What the task requires:
Of the entries below, restate word for word only the section that runs from the line with "-- ===== PORT B" to the line with "instance (array : List Int) (out", counting both ends.

Stored items:
*-*-*
-- pv_equiv track=rewrite | github.com/LastSpot/CodeForces | In Python/Submitted/Thanos Sort - CodeForces Submit.py | thanos
-- ===== SOURCE A (Python) =====
-- def firstHalf(snapLength, array):
--     del array[0:snapLength]
--     return array
--
-- def secondHalf(snapLength, array):
--     del array[snapLength:len(array)]
--     return array
--
-- def thanos(array):
--     snapLength = int(len(array)/2)
--     while not sorted(array):
--         array1 = array.copy()
--         array2 = array.copy()
--         a = firstHalf(snapLength,array1)
--         b = secondHalf(snapLength,array2)
--         len_a = thanos(a)
--         len_b = thanos(b)
--         if len_a > len_b:
--             return len_a
--         else:
--             return len_b
--     return len(array)
--
-- def sorted(array):
--     for x in range(len(array)-1):
--         if array[x] > array[x+1]:
--             return False
--     return True
-- ===== SOURCE B (Python) =====
-- def thanos(array):
--     n = len(array)
--     # run[i] = length of the maximal nondecreasing run starting at i
--     run = [1] * n
--     for i in range(n - 2, -1, -1):
--         if array[i] <= array[i + 1]:
--             run[i] = run[i + 1] + 1
--
--     def solve(i, j):
--         if j - i <= 1 or j - i <= run[i]:
--             return j - i
--         m = i + (j - i) // 2
--         return max(solve(i, m), solve(m, j))
--
--     return solve(0, n)
-- ===== Notes on version B (the rewrite author's own statement) =====
-- stated objective: faster
-- what changed: Instead of copying both halves and re-scanning each copy for sortedness at every recursion level, B precomputes a run-length table once and recurses on index pairs, answering each segment's sortedness check in O(1) with no list copying.
import Mathlib
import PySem

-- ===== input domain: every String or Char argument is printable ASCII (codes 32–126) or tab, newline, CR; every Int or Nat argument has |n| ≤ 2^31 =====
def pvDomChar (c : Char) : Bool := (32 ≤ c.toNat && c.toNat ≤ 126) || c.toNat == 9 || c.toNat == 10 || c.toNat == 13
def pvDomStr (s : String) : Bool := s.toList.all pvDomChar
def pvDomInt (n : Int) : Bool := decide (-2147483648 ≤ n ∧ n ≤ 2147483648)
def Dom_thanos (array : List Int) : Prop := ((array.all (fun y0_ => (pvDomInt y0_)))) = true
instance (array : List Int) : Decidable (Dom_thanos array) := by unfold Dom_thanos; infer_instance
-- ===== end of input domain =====

-- B replaces A's copy-the-halves recursion (which re-scans each copied segment for
-- sortedness) with a precomputed run-length table and index-pair recursion; same value.

-- ===== PORT A =====
-- port of A's helper `sorted`: the loop `for x in range(len-1): if a[x] > a[x+1]: return False`
-- scans adjacent pairs left to right, here as the obvious structural recursion over the list
def chkSorted : List Int → Bool
  | a :: b :: t => if a > b then false else chkSorted (b :: t)
  | _ => true

lemma chkSorted_false_len {l : List Int} (h : chkSorted l = false) : 2 ≤ l.length := by
  match l with
  | [] => simp [chkSorted] at h
  | [_] => simp [chkSorted] at h
  | _ :: _ :: _ => simp

-- `firstHalf` deletes the first snapLength elements (→ drop); `secondHalf` deletes the rest
-- (→ take); `int(len(array)/2)` is floor division for a nonnegative length (float-exact here)
def thanos (array : List Int) : Int :=
  let snapLength := array.length / 2
  if chkSorted array then (array.length : Int)
  else
    let a := array.drop snapLength
    let b := array.take snapLength
    let len_a := thanos a
    let len_b := thanos b
    if len_a > len_b then len_a else len_b
termination_by array.length
decreasing_by
  · have := chkSorted_false_len (by simpa using ‹¬ chkSorted array = true›)
    simp only [List.length_drop]; omega
  · have := chkSorted_false_len (by simpa using ‹¬ chkSorted array = true›)
    simp only [List.length_take]; omega

-- ===== PORT B =====
-- run-length table: entry i is the length of the maximal nondecreasing run starting at i,
-- built back to front as in Source B's backward loop
def runLens : List Int → List Nat
  | [] => []
  | [_] => [1]
  | a :: b :: t =>
      let rs := runLens (b :: t)
      (if a ≤ b then rs.headD 0 + 1 else 1) :: rs

def solveB (r : List Nat) (i j : Nat) : Int :=
  if j - i ≤ 1 ∨ j - i ≤ r.getD i 0 then ((j - i : Nat) : Int)
  else
    let m := i + (j - i) / 2
    max (solveB r i m) (solveB r m j)
termination_by j - i
decreasing_by all_goals omega

def thanos_alt (array : List Int) : Int := solveB (runLens array) 0 array.length

-- ===== PRECONDITION & SPEC =====
def Spec_thanos (array : List Int) (out : Int) : Prop := out = thanos_alt array
instance (array : List Int) (out : Int) : Decidable (Spec_thanos array out) := by unfold Spec_thanos; infer_instance

-- ===== CLAIM (what is proved, stated in full; the proofs are below) =====
def Claim_equal_thanos : Prop := ∀ (array : List Int), Dom_thanos array → Spec_thanos array (thanos array)

-- ===== LEMMAS AND PROOFS =====

lemma if_gt_eq_max (a b : Int) : (if a > b then a else b) = max a b := by
  rw [max_def]; split_ifs <;> omega

lemma thanos_sorted {l : List Int} (h : chkSorted l = true) : thanos l = (l.length : Int) := by
  rw [thanos, h]
  simp

lemma thanos_unsorted {l : List Int} (h : chkSorted l = false) :
    thanos l = max (thanos (l.drop (l.length / 2))) (thanos (l.take (l.length / 2))) := by
  rw [thanos, h]
  simp only [Bool.false_eq_true, if_false, if_gt_eq_max]

lemma solveB_base (r : List Nat) (i j : Nat) (h : j - i ≤ 1 ∨ j - i ≤ r.getD i 0) :
    solveB r i j = ((j - i : Nat) : Int) := by
  rw [solveB, if_pos h]

lemma solveB_step (r : List Nat) (i j : Nat) (h : ¬ (j - i ≤ 1 ∨ j - i ≤ r.getD i 0)) :
    solveB r i j = max (solveB r i (i + (j - i) / 2)) (solveB r (i + (j - i) / 2) j) := by
  rw [solveB, if_neg h]

-- core: the run table answers "is the segment of length k starting at i sorted?"
lemma runLens_getD_iff : ∀ (a : List Int) (i k : Nat), i + k ≤ a.length →
    (k ≤ (runLens a).getD i 0 ↔ chkSorted ((a.drop i).take k) = true) := by
  intro a
  induction a using runLens.induct with
  | case1 =>
      intro i k h
      simp at h
      simp [h.1, h.2, runLens, chkSorted]
  | case2 x =>
      intro i k h
      have hc : (i = 0 ∧ k = 0) ∨ (i = 0 ∧ k = 1) ∨ (i = 1 ∧ k = 0) := by
        simp at h; omega
      rcases hc with ⟨rfl, rfl⟩ | ⟨rfl, rfl⟩ | ⟨rfl, rfl⟩ <;> simp [runLens, chkSorted]
  | case3 x y t ih =>
      intro i k h
      match i, k with
      | 0, 0 => simp [chkSorted]
      | 0, 1 =>
          refine ⟨fun _ => rfl, fun _ => ?_⟩
          rw [show runLens (x :: y :: t)
              = (if x ≤ y then (runLens (y :: t)).headD 0 + 1 else 1) :: runLens (y :: t) from rfl,
            List.getD_cons_zero]
          split <;> omega
      | 0, (k' + 2) =>
          have h' : 0 + (k' + 1) ≤ (y :: t).length := by simp at h ⊢; omega
          have hIH := ih 0 (k' + 1) h'
          simp only [List.drop_zero] at hIH ⊢
          rw [show (y :: t).take (k' + 1) = y :: t.take k' from rfl] at hIH
          rw [show (x :: y :: t).take (k' + 2) = x :: y :: t.take k' from rfl]
          rw [show runLens (x :: y :: t)
              = (if x ≤ y then (runLens (y :: t)).headD 0 + 1 else 1) :: runLens (y :: t) from rfl,
            List.getD_cons_zero]
          rw [show chkSorted (x :: y :: t.take k')
              = if x > y then false else chkSorted (y :: t.take k') from rfl]
          have hd : (runLens (y :: t)).headD 0 = (runLens (y :: t)).getD 0 0 := by
            cases runLens (y :: t) <;> rfl
          by_cases hxy : x ≤ y
          · rw [if_pos hxy, if_neg (by omega : ¬ x > y), hd]
            constructor
            · intro hk2; exact hIH.mp (by omega)
            · intro hc; have := hIH.mpr hc; omega
          · rw [if_neg hxy, if_pos (by omega : x > y)]
            constructor
            · intro hk2; exact absurd hk2 (by omega)
            · intro hc; simp at hc
      | (i' + 1), k =>
          have h' : i' + k ≤ (y :: t).length := by simp at h ⊢; omega
          have hIH := ih i' k h'
          rw [show runLens (x :: y :: t)
              = (if x ≤ y then (runLens (y :: t)).headD 0 + 1 else 1) :: runLens (y :: t) from rfl,
            List.getD_cons_succ]
          rw [show (x :: y :: t).drop (i' + 1) = (y :: t).drop i' from rfl]
          exact hIH

-- the main bridge: B's index recursion over the run table computes A's value on each segment
lemma solveB_eq_thanos (a : List Int) : ∀ (k i j : Nat), j - i = k → i ≤ j → j ≤ a.length →
    solveB (runLens a) i j = thanos ((a.drop i).take (j - i)) := by
  intro k
  induction k using Nat.strong_induction_on with
  | _ k ih =>
  intro i j hk hij hj
  have hseglen : ((a.drop i).take (j - i)).length = j - i := by
    rw [List.length_take, List.length_drop]; omega
  have hsortiff := runLens_getD_iff a i (j - i) (by omega)
  by_cases hs : chkSorted ((a.drop i).take (j - i)) = true
  · rw [solveB_base _ _ _ (Or.inr (hsortiff.mpr hs)), thanos_sorted hs, hseglen]
  · have hsB : chkSorted ((a.drop i).take (j - i)) = false := by
      cases hb : chkSorted ((a.drop i).take (j - i))
      · rfl
      · exact absurd hb hs
    have h2' := chkSorted_false_len hsB
    rw [hseglen] at h2'
    have hnr : ¬ (j - i ≤ (runLens a).getD i 0) := fun hle => hs (hsortiff.mp hle)
    rw [solveB_step _ _ _ (by omega)]
    rw [thanos_unsorted hsB, hseglen]
    set s := (j - i) / 2 with hs_def
    have hm1 : ((a.drop i).take (j - i)).drop s = (a.drop (i + s)).take (j - (i + s)) := by
      rw [List.drop_take, List.drop_drop, show j - i - s = j - (i + s) from by omega]
    have hm2 : ((a.drop i).take (j - i)).take s = (a.drop i).take ((i + s) - i) := by
      rw [List.take_take, show min s (j - i) = (i + s) - i from by omega]
    rw [hm1, hm2]
    rw [← ih (j - (i + s)) (by omega) (i + s) j rfl (by omega) (by omega),
        ← ih ((i + s) - i) (by omega) i (i + s) rfl (by omega) (by omega)]
    exact max_comm _ _

-- ===== VERDICT (by name: the statement is the Claim_ definition above) =====
theorem thanos_spec : Claim_equal_thanos := by
  intro array _
  unfold Spec_thanos thanos_alt
  rw [solveB_eq_thanos array array.length 0 array.length (by omega) (by omega) le_rfl]
  simp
*-*-*
Task response:
-- ===== PORT B =====
-- run-length table: entry i is the length of the maximal nondecreasing run starting at i,
-- built back to front as in Source B's backward loop
def runLens : List Int → List Nat
  | [] => []
  | [_] => [1]
  | a :: b :: t =>
      let rs := runLens (b :: t)
      (if a ≤ b then rs.headD 0 + 1 else 1) :: rs

def solveB (r : List Nat) (i j : Nat) : Int :=
  if j - i ≤ 1 ∨ j - i ≤ r.getD i 0 then ((j - i : Nat) : Int)
  else
    let m := i + (j - i) / 2
    max (solveB r i m) (solveB r m j)
termination_by j - i
decreasing_by all_goals omega

def thanos_alt (array : List Int) : Int := solveB (runLens array) 0 array.length

-- ===== PRECONDITION & SPEC =====
def Spec_thanos (array : List Int) (out : Int) : Prop := out = thanos_alt array
instance (array : List Int) (out : Int) : Decidable (Spec_thanos array out) := by unfold Spec_thanos; infer_instance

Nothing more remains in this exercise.